DIRECTIONS:
Going down the listing below, print exactly each line from the one with "simp [PySem.Str.join, PySem.Chars.join_cons_cons] at this" up to and including the one with "have hrest : ((ys", and skip the rest.

RECORDS FOR THE EXERCISE:
:::
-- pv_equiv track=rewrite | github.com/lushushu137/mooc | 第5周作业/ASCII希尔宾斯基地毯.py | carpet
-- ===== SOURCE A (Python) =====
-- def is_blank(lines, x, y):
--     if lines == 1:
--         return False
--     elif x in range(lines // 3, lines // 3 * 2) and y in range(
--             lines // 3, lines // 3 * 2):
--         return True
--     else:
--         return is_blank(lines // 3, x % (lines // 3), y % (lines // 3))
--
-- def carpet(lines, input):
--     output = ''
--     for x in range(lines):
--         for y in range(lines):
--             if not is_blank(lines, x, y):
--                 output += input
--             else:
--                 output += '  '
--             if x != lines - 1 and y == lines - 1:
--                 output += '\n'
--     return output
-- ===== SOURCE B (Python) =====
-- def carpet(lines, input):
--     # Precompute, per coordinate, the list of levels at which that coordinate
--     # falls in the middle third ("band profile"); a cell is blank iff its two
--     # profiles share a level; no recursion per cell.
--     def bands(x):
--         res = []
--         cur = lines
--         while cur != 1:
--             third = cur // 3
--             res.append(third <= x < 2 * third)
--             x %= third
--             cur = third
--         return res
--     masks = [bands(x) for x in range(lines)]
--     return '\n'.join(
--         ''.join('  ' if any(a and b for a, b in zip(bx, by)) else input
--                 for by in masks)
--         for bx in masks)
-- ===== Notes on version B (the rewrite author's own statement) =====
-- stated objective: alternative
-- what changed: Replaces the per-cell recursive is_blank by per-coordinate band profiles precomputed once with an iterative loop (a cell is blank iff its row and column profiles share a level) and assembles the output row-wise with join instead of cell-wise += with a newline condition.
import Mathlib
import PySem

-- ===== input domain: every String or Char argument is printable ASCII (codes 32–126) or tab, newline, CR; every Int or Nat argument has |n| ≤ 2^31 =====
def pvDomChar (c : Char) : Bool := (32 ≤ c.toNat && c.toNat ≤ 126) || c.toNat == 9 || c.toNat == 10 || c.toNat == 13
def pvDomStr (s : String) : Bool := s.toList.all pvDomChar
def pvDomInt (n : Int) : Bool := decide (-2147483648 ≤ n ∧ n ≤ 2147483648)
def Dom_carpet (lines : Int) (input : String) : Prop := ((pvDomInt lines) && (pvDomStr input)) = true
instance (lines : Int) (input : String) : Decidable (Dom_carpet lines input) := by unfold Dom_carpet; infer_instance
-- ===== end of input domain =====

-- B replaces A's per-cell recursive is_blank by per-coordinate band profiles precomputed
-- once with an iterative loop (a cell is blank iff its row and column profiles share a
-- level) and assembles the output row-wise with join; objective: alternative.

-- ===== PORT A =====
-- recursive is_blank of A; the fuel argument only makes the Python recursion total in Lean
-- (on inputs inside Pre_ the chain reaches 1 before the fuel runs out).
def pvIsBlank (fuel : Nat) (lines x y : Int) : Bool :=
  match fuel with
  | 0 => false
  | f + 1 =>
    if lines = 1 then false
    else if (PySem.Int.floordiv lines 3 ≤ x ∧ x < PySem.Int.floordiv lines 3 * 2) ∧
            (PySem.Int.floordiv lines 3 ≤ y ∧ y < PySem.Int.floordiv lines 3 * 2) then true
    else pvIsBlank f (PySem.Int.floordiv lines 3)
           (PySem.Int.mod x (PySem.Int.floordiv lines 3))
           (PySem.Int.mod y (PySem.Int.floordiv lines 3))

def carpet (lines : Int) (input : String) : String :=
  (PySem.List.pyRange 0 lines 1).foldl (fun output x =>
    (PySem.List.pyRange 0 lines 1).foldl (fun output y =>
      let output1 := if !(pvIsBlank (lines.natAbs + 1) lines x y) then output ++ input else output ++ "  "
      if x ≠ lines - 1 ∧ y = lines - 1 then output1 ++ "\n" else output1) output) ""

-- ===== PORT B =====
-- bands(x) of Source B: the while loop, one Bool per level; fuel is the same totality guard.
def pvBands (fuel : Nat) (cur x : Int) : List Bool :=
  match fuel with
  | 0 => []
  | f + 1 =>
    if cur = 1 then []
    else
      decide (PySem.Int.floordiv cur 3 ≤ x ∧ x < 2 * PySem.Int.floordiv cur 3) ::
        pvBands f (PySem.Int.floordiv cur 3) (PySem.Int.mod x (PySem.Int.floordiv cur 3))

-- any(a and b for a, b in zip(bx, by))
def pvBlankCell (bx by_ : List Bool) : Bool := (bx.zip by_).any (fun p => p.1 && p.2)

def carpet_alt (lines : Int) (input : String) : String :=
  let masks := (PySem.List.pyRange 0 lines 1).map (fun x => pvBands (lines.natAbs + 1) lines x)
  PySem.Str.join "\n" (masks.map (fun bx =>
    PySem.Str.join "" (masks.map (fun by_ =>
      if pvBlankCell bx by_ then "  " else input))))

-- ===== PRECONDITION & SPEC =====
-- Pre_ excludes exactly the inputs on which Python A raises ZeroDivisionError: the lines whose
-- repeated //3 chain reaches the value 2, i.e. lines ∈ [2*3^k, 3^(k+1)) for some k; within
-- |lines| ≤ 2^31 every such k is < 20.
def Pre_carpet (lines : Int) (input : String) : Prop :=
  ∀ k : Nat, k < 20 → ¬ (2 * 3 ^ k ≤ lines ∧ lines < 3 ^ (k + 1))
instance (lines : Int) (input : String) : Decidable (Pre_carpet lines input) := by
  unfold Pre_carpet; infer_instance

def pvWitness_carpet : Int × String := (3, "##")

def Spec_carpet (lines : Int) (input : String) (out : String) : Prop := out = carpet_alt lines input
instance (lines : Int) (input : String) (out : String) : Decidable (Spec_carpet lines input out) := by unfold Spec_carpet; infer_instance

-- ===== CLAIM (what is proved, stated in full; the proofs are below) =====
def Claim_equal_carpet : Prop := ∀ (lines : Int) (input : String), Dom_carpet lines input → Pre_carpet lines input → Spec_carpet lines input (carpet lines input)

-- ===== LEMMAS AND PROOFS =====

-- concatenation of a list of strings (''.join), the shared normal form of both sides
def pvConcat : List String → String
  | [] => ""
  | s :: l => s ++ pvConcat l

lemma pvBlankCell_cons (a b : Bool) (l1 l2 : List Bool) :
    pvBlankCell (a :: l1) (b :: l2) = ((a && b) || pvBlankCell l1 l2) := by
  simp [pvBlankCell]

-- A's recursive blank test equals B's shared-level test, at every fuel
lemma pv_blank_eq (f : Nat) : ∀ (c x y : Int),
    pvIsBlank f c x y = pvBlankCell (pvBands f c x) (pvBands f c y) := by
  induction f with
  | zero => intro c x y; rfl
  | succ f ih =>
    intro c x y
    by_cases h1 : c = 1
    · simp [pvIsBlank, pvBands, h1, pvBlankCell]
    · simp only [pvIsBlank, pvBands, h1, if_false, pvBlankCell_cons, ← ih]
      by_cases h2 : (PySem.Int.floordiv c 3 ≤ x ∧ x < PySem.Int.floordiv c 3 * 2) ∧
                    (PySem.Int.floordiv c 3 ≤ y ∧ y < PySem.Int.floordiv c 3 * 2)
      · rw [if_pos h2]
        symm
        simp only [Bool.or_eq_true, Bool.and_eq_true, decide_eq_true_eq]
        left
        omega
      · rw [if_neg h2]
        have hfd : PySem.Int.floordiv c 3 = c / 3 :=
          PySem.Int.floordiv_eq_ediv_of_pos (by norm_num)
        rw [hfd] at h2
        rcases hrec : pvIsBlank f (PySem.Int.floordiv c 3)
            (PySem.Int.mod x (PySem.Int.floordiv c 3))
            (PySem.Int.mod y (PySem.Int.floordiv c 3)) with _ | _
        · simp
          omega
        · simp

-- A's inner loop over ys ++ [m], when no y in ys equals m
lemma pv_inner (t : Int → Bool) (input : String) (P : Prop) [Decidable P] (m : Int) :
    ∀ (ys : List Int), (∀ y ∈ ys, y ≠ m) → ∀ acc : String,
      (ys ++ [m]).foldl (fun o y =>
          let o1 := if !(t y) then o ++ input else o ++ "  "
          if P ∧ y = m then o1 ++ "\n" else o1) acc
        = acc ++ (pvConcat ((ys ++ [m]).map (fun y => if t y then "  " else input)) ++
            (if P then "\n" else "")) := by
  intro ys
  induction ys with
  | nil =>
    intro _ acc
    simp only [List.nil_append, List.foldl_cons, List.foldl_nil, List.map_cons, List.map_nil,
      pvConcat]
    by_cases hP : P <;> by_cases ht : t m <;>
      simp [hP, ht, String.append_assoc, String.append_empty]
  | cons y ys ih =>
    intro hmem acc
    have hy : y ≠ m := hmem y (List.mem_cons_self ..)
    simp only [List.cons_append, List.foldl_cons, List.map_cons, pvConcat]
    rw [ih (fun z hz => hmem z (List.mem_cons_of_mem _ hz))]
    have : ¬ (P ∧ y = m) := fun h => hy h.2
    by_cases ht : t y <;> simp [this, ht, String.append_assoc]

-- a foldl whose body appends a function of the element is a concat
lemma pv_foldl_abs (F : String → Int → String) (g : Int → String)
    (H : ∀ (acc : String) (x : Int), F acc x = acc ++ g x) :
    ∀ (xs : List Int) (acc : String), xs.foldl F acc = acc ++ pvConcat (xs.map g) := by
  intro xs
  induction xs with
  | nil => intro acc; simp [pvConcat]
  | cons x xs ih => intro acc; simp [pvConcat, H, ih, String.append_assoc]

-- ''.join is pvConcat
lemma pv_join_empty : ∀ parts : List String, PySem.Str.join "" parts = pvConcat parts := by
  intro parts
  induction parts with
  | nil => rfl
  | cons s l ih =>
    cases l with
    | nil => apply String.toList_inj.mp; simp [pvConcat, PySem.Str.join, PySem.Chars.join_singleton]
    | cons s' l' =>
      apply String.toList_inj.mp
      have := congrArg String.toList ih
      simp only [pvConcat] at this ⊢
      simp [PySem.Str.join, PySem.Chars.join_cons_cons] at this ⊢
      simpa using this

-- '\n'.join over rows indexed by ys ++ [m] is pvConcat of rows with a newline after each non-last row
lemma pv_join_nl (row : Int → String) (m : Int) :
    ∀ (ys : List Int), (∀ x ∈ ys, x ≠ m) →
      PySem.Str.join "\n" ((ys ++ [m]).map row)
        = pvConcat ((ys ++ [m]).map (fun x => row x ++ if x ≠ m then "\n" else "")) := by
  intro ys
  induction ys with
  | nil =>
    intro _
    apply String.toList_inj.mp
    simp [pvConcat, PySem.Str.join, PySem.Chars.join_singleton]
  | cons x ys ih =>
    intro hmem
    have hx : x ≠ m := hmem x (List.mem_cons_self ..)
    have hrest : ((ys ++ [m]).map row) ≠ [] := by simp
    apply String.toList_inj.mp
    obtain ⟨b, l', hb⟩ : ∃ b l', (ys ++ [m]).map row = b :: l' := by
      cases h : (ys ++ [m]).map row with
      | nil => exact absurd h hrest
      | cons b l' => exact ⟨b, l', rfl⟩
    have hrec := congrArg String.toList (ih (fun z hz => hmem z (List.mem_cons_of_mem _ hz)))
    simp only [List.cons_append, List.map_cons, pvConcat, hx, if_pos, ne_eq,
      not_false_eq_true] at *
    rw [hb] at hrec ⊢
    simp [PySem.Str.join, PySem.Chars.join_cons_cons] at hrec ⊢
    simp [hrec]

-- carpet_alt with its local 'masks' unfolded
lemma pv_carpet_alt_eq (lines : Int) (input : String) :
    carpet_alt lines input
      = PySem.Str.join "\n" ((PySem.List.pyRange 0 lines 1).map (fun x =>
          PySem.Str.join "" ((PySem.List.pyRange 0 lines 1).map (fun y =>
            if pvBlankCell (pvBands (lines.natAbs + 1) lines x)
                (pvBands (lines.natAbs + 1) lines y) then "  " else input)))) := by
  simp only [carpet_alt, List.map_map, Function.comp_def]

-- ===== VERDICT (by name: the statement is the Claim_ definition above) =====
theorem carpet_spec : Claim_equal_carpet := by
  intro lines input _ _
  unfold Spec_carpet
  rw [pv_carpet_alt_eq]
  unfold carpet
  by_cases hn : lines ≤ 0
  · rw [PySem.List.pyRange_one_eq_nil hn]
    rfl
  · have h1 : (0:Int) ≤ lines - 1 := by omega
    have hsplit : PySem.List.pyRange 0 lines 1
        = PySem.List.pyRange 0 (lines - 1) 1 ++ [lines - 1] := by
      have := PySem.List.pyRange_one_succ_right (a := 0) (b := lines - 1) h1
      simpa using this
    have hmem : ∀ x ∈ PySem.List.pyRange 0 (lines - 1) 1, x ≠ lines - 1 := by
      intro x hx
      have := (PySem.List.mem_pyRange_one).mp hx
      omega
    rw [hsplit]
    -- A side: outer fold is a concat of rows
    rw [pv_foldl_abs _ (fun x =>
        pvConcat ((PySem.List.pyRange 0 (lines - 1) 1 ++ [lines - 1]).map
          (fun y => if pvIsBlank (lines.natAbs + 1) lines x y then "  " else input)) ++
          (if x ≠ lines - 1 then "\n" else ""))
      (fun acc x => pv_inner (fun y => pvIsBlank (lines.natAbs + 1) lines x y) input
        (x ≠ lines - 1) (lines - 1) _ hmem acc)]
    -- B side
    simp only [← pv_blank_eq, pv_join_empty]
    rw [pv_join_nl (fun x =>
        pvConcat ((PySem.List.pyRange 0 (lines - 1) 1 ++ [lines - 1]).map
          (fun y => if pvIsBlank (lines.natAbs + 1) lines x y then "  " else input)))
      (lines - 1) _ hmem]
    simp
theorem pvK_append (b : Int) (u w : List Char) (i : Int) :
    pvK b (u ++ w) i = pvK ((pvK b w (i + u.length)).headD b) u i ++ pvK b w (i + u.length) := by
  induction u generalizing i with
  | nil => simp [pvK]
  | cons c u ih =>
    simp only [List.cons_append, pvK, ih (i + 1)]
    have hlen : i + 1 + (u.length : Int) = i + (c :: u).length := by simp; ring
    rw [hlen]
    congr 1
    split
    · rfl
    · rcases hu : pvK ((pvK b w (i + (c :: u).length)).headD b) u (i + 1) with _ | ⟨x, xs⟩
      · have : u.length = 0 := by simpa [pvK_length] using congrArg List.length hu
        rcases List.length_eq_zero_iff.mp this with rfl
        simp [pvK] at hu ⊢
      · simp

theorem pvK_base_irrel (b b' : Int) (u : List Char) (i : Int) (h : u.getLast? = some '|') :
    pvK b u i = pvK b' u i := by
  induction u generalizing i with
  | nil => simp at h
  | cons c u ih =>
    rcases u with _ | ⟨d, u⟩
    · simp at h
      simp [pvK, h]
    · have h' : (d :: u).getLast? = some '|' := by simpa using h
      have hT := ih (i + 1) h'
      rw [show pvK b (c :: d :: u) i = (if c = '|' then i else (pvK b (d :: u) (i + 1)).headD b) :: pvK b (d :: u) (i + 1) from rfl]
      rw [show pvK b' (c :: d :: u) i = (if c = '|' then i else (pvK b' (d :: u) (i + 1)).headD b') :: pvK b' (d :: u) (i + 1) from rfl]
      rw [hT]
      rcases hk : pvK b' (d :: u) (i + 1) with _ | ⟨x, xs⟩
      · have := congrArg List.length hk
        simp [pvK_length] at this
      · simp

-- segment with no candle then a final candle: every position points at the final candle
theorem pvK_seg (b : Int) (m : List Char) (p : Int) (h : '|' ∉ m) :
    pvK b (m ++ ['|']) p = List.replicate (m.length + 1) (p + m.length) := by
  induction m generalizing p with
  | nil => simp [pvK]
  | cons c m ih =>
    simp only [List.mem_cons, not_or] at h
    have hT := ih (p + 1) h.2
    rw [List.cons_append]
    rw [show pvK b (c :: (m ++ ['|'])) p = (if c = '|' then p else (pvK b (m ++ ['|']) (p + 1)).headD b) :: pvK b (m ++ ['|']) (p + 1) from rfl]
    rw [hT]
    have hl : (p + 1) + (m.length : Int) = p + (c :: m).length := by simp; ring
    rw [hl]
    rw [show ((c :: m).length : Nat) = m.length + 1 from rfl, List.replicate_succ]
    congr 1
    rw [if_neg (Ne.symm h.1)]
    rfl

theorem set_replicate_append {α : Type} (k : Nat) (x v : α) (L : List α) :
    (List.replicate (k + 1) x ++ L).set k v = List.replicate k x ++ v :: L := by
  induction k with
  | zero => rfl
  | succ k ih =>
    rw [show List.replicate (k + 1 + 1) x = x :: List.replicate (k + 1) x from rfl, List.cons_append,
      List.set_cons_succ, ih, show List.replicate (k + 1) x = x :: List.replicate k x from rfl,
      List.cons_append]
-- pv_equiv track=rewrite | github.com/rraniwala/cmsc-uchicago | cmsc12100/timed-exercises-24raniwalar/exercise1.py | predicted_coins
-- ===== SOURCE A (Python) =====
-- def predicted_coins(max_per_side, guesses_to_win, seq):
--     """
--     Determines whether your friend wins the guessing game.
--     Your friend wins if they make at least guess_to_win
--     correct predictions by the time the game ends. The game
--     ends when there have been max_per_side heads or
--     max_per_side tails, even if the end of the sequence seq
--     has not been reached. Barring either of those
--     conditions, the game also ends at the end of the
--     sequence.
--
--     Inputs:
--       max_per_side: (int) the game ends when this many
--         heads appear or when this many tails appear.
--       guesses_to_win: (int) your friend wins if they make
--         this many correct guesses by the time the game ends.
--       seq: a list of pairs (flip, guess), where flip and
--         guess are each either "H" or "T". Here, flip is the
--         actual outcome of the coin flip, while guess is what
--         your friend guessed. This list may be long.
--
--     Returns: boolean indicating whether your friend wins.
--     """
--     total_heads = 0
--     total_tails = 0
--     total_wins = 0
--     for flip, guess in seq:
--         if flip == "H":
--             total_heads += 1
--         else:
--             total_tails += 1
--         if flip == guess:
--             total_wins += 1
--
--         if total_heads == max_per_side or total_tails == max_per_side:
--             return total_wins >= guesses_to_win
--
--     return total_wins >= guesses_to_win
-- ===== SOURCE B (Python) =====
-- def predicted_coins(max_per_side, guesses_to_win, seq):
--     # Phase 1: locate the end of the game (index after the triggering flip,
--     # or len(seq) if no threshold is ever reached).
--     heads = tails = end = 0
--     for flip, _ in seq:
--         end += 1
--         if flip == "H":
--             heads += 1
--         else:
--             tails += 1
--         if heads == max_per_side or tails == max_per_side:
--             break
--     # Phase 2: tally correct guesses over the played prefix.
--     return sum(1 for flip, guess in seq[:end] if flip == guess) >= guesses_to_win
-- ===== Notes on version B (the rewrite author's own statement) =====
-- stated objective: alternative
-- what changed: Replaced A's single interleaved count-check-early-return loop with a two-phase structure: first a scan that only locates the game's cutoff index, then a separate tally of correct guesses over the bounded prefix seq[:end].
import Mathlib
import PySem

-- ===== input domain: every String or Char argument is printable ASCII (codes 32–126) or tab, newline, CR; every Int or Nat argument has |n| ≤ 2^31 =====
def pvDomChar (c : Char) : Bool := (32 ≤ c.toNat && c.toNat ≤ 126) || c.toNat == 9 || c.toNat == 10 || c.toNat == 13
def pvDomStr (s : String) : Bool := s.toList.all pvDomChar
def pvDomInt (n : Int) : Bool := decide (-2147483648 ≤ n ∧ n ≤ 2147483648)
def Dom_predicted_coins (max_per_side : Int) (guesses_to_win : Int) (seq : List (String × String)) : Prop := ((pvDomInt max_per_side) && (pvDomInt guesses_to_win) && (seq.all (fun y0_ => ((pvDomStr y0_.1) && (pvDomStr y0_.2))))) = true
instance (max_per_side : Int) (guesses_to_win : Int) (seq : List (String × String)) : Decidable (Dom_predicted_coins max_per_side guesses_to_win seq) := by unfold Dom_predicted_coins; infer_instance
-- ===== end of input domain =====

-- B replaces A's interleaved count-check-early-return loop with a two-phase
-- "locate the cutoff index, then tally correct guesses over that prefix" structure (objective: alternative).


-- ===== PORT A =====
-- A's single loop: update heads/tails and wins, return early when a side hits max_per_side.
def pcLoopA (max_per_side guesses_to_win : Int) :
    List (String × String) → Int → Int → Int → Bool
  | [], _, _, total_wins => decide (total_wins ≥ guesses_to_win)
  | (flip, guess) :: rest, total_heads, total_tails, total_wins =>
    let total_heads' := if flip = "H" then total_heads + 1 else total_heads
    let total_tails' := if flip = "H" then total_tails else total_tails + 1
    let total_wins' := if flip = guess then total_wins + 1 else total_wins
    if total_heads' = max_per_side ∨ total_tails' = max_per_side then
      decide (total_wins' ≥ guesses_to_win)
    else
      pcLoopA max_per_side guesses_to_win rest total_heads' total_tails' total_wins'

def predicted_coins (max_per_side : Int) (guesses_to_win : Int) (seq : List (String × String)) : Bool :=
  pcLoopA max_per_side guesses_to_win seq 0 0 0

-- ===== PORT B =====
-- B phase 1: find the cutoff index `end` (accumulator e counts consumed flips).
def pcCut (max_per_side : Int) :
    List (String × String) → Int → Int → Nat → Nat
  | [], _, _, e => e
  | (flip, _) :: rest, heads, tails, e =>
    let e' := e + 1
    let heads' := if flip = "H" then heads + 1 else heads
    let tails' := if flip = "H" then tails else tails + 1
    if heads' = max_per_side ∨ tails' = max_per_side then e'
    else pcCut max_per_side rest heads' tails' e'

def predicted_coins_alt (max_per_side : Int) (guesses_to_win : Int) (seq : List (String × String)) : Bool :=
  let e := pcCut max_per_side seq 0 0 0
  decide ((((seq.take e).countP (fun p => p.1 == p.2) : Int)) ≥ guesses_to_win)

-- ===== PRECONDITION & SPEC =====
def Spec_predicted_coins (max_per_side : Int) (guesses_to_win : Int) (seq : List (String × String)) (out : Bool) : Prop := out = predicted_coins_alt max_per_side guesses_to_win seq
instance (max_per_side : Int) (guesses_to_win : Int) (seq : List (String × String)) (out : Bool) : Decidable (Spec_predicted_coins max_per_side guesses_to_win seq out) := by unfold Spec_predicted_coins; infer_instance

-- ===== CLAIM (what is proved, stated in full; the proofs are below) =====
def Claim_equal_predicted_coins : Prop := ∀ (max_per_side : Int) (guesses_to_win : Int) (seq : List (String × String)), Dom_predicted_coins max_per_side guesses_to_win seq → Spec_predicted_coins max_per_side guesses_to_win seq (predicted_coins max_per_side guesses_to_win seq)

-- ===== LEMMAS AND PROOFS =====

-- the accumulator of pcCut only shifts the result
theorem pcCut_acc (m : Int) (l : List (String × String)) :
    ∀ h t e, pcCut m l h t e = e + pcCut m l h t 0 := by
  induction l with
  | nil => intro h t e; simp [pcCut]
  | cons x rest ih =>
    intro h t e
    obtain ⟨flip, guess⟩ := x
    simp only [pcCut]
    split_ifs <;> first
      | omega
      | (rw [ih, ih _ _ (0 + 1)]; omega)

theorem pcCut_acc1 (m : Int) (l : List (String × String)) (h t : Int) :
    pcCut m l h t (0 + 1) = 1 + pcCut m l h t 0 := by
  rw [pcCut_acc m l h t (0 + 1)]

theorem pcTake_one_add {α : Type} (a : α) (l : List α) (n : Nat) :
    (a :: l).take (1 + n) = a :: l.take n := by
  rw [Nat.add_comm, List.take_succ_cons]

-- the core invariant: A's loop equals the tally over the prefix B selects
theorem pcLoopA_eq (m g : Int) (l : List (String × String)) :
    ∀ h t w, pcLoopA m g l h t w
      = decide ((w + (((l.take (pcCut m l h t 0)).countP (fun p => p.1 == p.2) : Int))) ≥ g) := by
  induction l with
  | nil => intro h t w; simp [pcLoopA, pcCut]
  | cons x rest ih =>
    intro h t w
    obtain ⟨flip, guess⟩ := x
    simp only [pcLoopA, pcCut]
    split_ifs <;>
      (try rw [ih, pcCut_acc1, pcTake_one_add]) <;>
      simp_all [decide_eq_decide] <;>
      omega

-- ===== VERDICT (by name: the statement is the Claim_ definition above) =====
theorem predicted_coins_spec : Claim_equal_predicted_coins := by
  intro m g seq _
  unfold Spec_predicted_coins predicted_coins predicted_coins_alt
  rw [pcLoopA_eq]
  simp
:::
TASK RESULT:
      simp [PySem.Str.join, PySem.Chars.join_cons_cons] at this ⊢
      simpa using this

-- '\n'.join over rows indexed by ys ++ [m] is pvConcat of rows with a newline after each non-last row
lemma pv_join_nl (row : Int → String) (m : Int) :
    ∀ (ys : List Int), (∀ x ∈ ys, x ≠ m) →
      PySem.Str.join "\n" ((ys ++ [m]).map row)
        = pvConcat ((ys ++ [m]).map (fun x => row x ++ if x ≠ m then "\n" else "")) := by
  intro ys
  induction ys with
  | nil =>
    intro _
    apply String.toList_inj.mp
    simp [pvConcat, PySem.Str.join, PySem.Chars.join_singleton]
  | cons x ys ih =>
    intro hmem
    have hx : x ≠ m := hmem x (List.mem_cons_self ..)
    have hrest : ((ys ++ [m]).map row) ≠ [] := by simp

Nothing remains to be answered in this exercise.